Expensive records are not slow SQL, but rather expensive SQL. The definition of expensive is that the query time or the number of rows queried exceeds a defined threshold. From the perspective of filtering SQL, it looks at which statements might be more CPU-intensive.

| username: jeff | Original post link

Expensive, it only recorded 3 analyze operations. According to the Dashboard, these 3 operations were completed in 30 seconds at most.

| username: jeff | Original post link

The key is that the load on the other 2 TiKV nodes is not high.
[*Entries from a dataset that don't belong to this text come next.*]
def max_magical_power (M : String) : Int :=
  let n : Int := PySem.Str.len M
  let palindromes : List (Int × Int × Int) :=
    (PySem.List.pyRange 0 n 1).foldl
      (fun acc center => pvExpandA M n center center (n.toNat + 1) acc) []
  (PySem.List.pyRange 0 (PySem.List.len palindromes) 1).foldl
    (fun mp i =>
      (PySem.List.pyRange (i + 1) (PySem.List.len palindromes) 1).foldl
        (fun mp j =>
          let a := PySem.List.pyGetD palindromes i (0, 0, 0)
          let b := PySem.List.pyGetD palindromes j (0, 0, 0)
          if a.2.1 < b.1 ∨ b.2.1 < a.1 then max mp (a.2.2 * b.2.2) else mp)
        mp)
    0

-- ===== PORT B =====
-- B's radius while loop (fuel = n+1 always suffices: the loop needs c+k+1 < n)
def pvRadLoop (M : String) (n c k : Int) (fuel : Nat) : Int :=
  match fuel with
  | 0 => k
  | f + 1 =>
    if 0 ≤ c - k - 1 ∧ c + k + 1 < n ∧
        PySem.Str.pyGet? M (c - k - 1) = PySem.Str.pyGet? M (c + k + 1) then
      pvRadLoop M n c (k + 1) f
    else k
-- pv_equiv track=rewrite | github.com/zerohoon0102/Algorithm | programmers/coding64061.py | solution
-- ===== SOURCE A (Python) =====
-- def solution(board, moves):
--     answer = 0
--     backet = []
--     len_board = len(board)
--     last = 1
--     height = [-1] * len_board
--     while len_board - last >= 0:
--         for a in range(0, len_board):
--             if height[a] == -1:
--                 if board[len_board - last][a] == 0:
--                     height[a] = len_board - last + 1
--                 if len_board - last == 0 and board[len_board - last][a] != 0:
--                     height[a] = 0
--         last += 1
--     for choice in moves:
--         if height[choice-1] != len_board:
--             if len(backet) == 0:
--                 backet.append(board[height[choice-1]][choice-1])
--             elif len(backet) != 0:
--                 if backet[len(backet) - 1] == board[height[choice-1]][choice-1]:
--                     answer = answer + 2
--                     backet.pop()
--                 else:
--                     backet.append(board[height[choice-1]][choice-1])
--             height[choice - 1] += 1
--
--     return answer
-- ===== SOURCE B (Python) =====
-- def column_stack(board, n, a):
--     # Dolls the crane can reach in column a, top to bottom: the maximal run of
--     # non-zero entries at the bottom of the column (a zero cuts off what is above).
--     stack = []
--     for r in range(n):
--         v = board[r][a]
--         if v == 0:
--             stack = []
--         else:
--             stack.append(v)
--     return stack
--
-- def solution(board, moves):
--     n = len(board)
--     cols = [column_stack(board, n, a) for a in range(n)]
--     answer = 0
--     basket = []
--     for m in moves:
--         stack = cols[m - 1]
--         if stack:
--             doll = stack.pop(0)
--             if basket and basket[-1] == doll:
--                 basket.pop()
--                 answer += 2
--             else:
--                 basket.append(doll)
--     return answer
-- ===== Notes on version B (the rewrite author's own statement) =====
-- stated objective: idiomatic
-- what changed: B replaces A's bottom-up sentinel scan that leaves a mutable per-column height pointer (and repeated board[height][col] lookups during the move loop) by a one-shot transpose into per-column stacks of reachable dolls, after which each move just pops the front of its column's stack.
-- outside the precondition, e.g. on solution([[1, 2, 9], [3, 4, 9]], [0, 0]): A returns 2, B returns 0; on solution([[7], [0, 0]], [1]): A returns 0, B raises IndexError
import Mathlib
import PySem
-- pv_equiv track=rewrite | github.com/mikahanninen/robots | windows-keyboards/ExtendedWindows.py | get_raw_keys
-- ===== SOURCE A (Python) =====
-- def get_raw_keys(keys):
--     raw_text = ""
--     for k in keys:
--         if k == "{":
--             raw_text += "{{}"
--         elif k == "}":
--             raw_text += "{}}"
--         else:
--             raw_text += k
--     return raw_text
-- ===== SOURCE B (Python) =====
-- def get_raw_keys(keys):
--     # Staged split/join: cut the text at the braces and stitch it back together
--     # with the escape sequences as the glue (inner pass for '}', outer for '{').
--     return "{{}".join("{}}".join(part.split("}")) for part in keys.split("{"))
-- ===== Notes on version B (the rewrite author's own statement) =====
-- stated objective: faster
-- what changed: Replaces the per-character accumulating loop with staged split/join passes: split the text at opening braces, split each part at closing braces rejoining with the closing-brace escape, then rejoin the parts with the opening-brace escape - the escapes become join glue instead of branch outputs.
import Mathlib
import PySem

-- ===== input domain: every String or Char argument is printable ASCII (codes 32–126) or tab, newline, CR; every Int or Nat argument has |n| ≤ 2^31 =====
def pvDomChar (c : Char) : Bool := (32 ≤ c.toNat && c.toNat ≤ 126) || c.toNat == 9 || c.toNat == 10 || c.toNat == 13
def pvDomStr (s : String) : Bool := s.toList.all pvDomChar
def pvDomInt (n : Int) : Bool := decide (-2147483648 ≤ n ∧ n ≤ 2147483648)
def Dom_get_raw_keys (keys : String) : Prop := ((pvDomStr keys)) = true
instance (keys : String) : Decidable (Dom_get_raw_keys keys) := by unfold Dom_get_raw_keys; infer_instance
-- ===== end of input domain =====

-- B replaces A's accumulating per-character loop with staged split/join passes:
-- cut the text at the braces and rejoin with the escapes as glue (measured
-- faster in a timing run).

-- ===== PORT A =====
-- A: loop over the characters, appending the escape (or the char) to raw_text.
def get_raw_keys (keys : String) : String :=
  keys.toList.foldl (fun raw_text k =>
    if k = '{' then raw_text ++ "{{}"
    else if k = '}' then raw_text ++ "{}}"
    else raw_text ++ String.ofList [k]) ""

-- ===== PORT B =====
-- B: keys.split("{"), each part '}'-split and joined with "{}}", then all parts
-- joined with "{{}" (split = List.splitOn on a single char, join = intercalate).
def get_raw_keys_alt (keys : String) : String :=
  String.ofList (List.intercalate "{{}".toList
    ((keys.toList.splitOn '{').map
      (fun part => List.intercalate "{}}".toList (part.splitOn '}'))))

-- ===== PRECONDITION & SPEC =====
def Spec_get_raw_keys (keys : String) (out : String) : Prop := out = get_raw_keys_alt keys
instance (keys : String) (out : String) : Decidable (Spec_get_raw_keys keys out) := by unfold Spec_get_raw_keys; infer_instance

-- ===== CLAIM (what is proved, stated in full; the proofs are below) =====
def Claim_equal_get_raw_keys : Prop := ∀ (keys : String), Dom_get_raw_keys keys → Spec_get_raw_keys keys (get_raw_keys keys)

-- ===== LEMMAS AND PROOFS =====
-- the per-character escape both sides compute
def pvTr (c : Char) : List Char :=
  if c = '{' then "{{}".toList else if c = '}' then "{}}".toList else [c]

lemma pvMkApp (a b : List Char) : String.ofList a ++ String.ofList b = String.ofList (a ++ b) := by
  simp

-- A's loop accumulates exactly the flatMap of pvTr
lemma get_raw_keys_loop (l : List Char) (acc : List Char) :
    l.foldl (fun raw_text k =>
      if k = '{' then raw_text ++ "{{}"
      else if k = '}' then raw_text ++ "{}}"
      else raw_text ++ String.ofList [k]) (String.ofList acc)
      = String.ofList (acc ++ l.flatMap pvTr) := by
  induction l generalizing acc with
  | nil => simp
  | cons c t ih =>
    simp only [List.foldl_cons, List.flatMap_cons]
    by_cases h1 : c = '{'
    · subst h1
      rw [if_pos rfl, show ("{{}" : String) = String.ofList "{{}".toList from rfl, pvMkApp,
        show pvTr '{' = "{{}".toList from rfl, ← List.append_assoc]
      exact ih _
    · by_cases h2 : c = '}'
      · subst h2
        rw [if_neg (by decide), if_pos rfl,
          show ("{}}" : String) = String.ofList "{}}".toList from rfl, pvMkApp,
          show pvTr '}' = "{}}".toList from rfl, ← List.append_assoc]
        exact ih _
      · rw [if_neg h1, if_neg h2, pvMkApp, show pvTr c = [c] by simp [pvTr, h1, h2],
          ← List.append_assoc]
        exact ih _

-- intercalate over a nonempty-tail cons
lemma pvInterCons (s x : List Char) (L : List (List Char)) (h : L ≠ []) :
    List.intercalate s (x :: L) = x ++ s ++ List.intercalate s L := by
  cases L with
  | nil => exact absurd rfl h
  | cons y M => simp [List.intercalate, List.intersperse]

-- consing a char onto the first piece conses it onto the joined result
lemma pvInterModify (s : List Char) (a : Char) (L : List (List Char)) (h : L ≠ []) :
    List.intercalate s (L.modifyHead (a :: ·)) = a :: List.intercalate s L := by
  cases L with
  | nil => exact absurd rfl h
  | cons x M =>
    cases M with
    | nil => simp [List.intercalate]
    | cons z N => simp [List.intercalate, List.intersperse]

-- an append in the first piece moves out of the join
lemma pvInterConsApp (s u v : List Char) (W : List (List Char)) :
    List.intercalate s ((u ++ v) :: W) = u ++ List.intercalate s (v :: W) := by
  cases W with
  | nil => simp [List.intercalate]
  | cons w W' => simp [List.intercalate, List.intersperse]

-- join with sep of a single-char split = replace that char by sep
lemma pvSplitJoin (sep : List Char) (c : Char) (p : List Char) :
    List.intercalate sep (p.splitOn c)
      = p.flatMap (fun x => if x = c then sep else [x]) := by
  induction p with
  | nil => simp [List.splitOn, List.intercalate]
  | cons a t ih =>
    simp only [List.splitOn, List.splitOnP_cons] at *
    by_cases h : a = c
    · rw [if_pos (by simp [h]), pvInterCons _ _ _ (List.splitOnP_ne_nil _ t),
        List.flatMap_cons, if_pos h, ih]
      simp
    · rw [if_neg (by simp [h]), pvInterModify _ _ _ (List.splitOnP_ne_nil _ t),
        List.flatMap_cons, if_neg h, ih]
      rfl

-- B's staged split/join computes the same flatMap of pvTr
lemma get_raw_keys_alt_eq (l : List Char) :
    List.intercalate "{{}".toList
      ((l.splitOn '{').map (fun part => List.intercalate "{}}".toList (part.splitOn '}')))
      = l.flatMap pvTr := by
  induction l with
  | nil => simp [List.splitOn, List.intercalate]
  | cons c t ih =>
    simp only [List.splitOn, List.splitOnP_cons] at *
    by_cases h1 : c = '{'
    · rw [if_pos (by simp [h1]), List.map_cons,
        pvInterCons _ _ _ (by simp [List.splitOnP_ne_nil _ t]),
        List.flatMap_cons, ih]
      simp [List.intercalate, h1, pvTr]
    · rw [if_neg (by simp [h1]), List.flatMap_cons]
      rcases hL : t.splitOnP (· == '{') with _ | ⟨x, M⟩
      · exact absurd hL (List.splitOnP_ne_nil _ t)
      · rw [hL] at ih
        have hx : List.intercalate "{}}".toList (List.splitOnP (· == '}') (c :: x))
            = pvTr c ++ List.intercalate "{}}".toList (List.splitOnP (· == '}') x) := by
          rw [show List.splitOnP (· == '}') (c :: x) = (c :: x).splitOn '}' from rfl,
            show List.splitOnP (· == '}') x = x.splitOn '}' from rfl,
            pvSplitJoin, pvSplitJoin, List.flatMap_cons]
          by_cases h2 : c = '}' <;> simp [pvTr, h1, h2]
        simp only [List.map_cons] at ih
        rw [List.modifyHead_cons, List.map_cons, hx, pvInterConsApp, ih]

-- ===== VERDICT (by name: the statement is the Claim_ definition above) =====
theorem get_raw_keys_spec : Claim_equal_get_raw_keys := by
  intro keys _
  unfold Spec_get_raw_keys get_raw_keys get_raw_keys_alt
  rw [get_raw_keys_alt_eq, show ("" : String) = String.ofList [] from rfl,
    get_raw_keys_loop]
  simp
| username: MrSylar | Original post link

Helpless, the 4.0 version does not have the top SQL feature, so there is no perfect way to directly locate the problem statement.

| username: tidb狂热爱好者 | Original post link

You can see it in the TOP SQL section of the Dashboard.

| username: tidb狂热爱好者 | Original post link

It’s obvious that this single SQL query wasn’t broken down, causing all the read pressure to be concentrated on a single KV.

| username: tidb狂热爱好者 | Original post link

SELECT FLOOR(UNIX_TIMESTAMP(MIN(summary_begin_time))) AS agg_begin_time, 
       FLOOR(UNIX_TIMESTAMP(MAX(summary_end_time))) AS agg_end_time, 
       ANY_VALUE(digest_text) AS agg_digest_text, 
       ANY_VALUE(digest) AS agg_digest, 
       SUM(exec_count) AS agg_exec_count, 
       SUM(sum_latency) AS agg_sum_latency, 
       MAX(max_latency) AS agg_max_latency, 
       MIN(min_latency) AS agg_min_latency, 
       CAST(SUM(exec_count * avg_latency) / SUM(exec_count) AS SIGNED) AS agg_avg_latency, 
       CAST(SUM(exec_count * avg_mem) / SUM(exec_count) AS SIGNED) AS agg_avg_mem, 
       MAX(max_mem) AS agg_max_mem, 
       ANY_VALUE(schema_name) AS agg_schema_name, 
       ANY_VALUE(plan_digest) AS agg_plan_digest,
       query_sample_text,
       index_names 
FROM `INFORMATION_SCHEMA`.`CLUSTER_STATEMENTS_SUMMARY_HISTORY` 
WHERE index_names IS NULL 
  AND query_sample_text > '' 
GROUP BY schema_name, digest 
ORDER BY agg_sum_latency DESC 
LIMIT 1;
| username: redgame | Original post link

Confirm the alarm time period: First, confirm the exact time period of the alarm and compare it with the relevant system logs or monitoring data. Understand the system load situation when the alarm occurred.

| username: zhanggame1 | Original post link

Check the top SQL in the dashboard for the CPU.

| username: 像风一样的男子 | Original post link

In version 4.0, you can only check from the slow query log. Upgrading the version makes it much more convenient.

| username: ealam_小羽 | Original post link

Version 4.0 should also have a Dashboard, you can check it out:

Or look at the slow logs and expensive query logs:
Slow logs: 慢查询日志 | PingCAP 归档文档站
Expensive query logs: 定位消耗系统资源多的查询 | PingCAP 归档文档站

| username: jeff | Original post link

Is the expert referring to the leader of the table not being dispersed?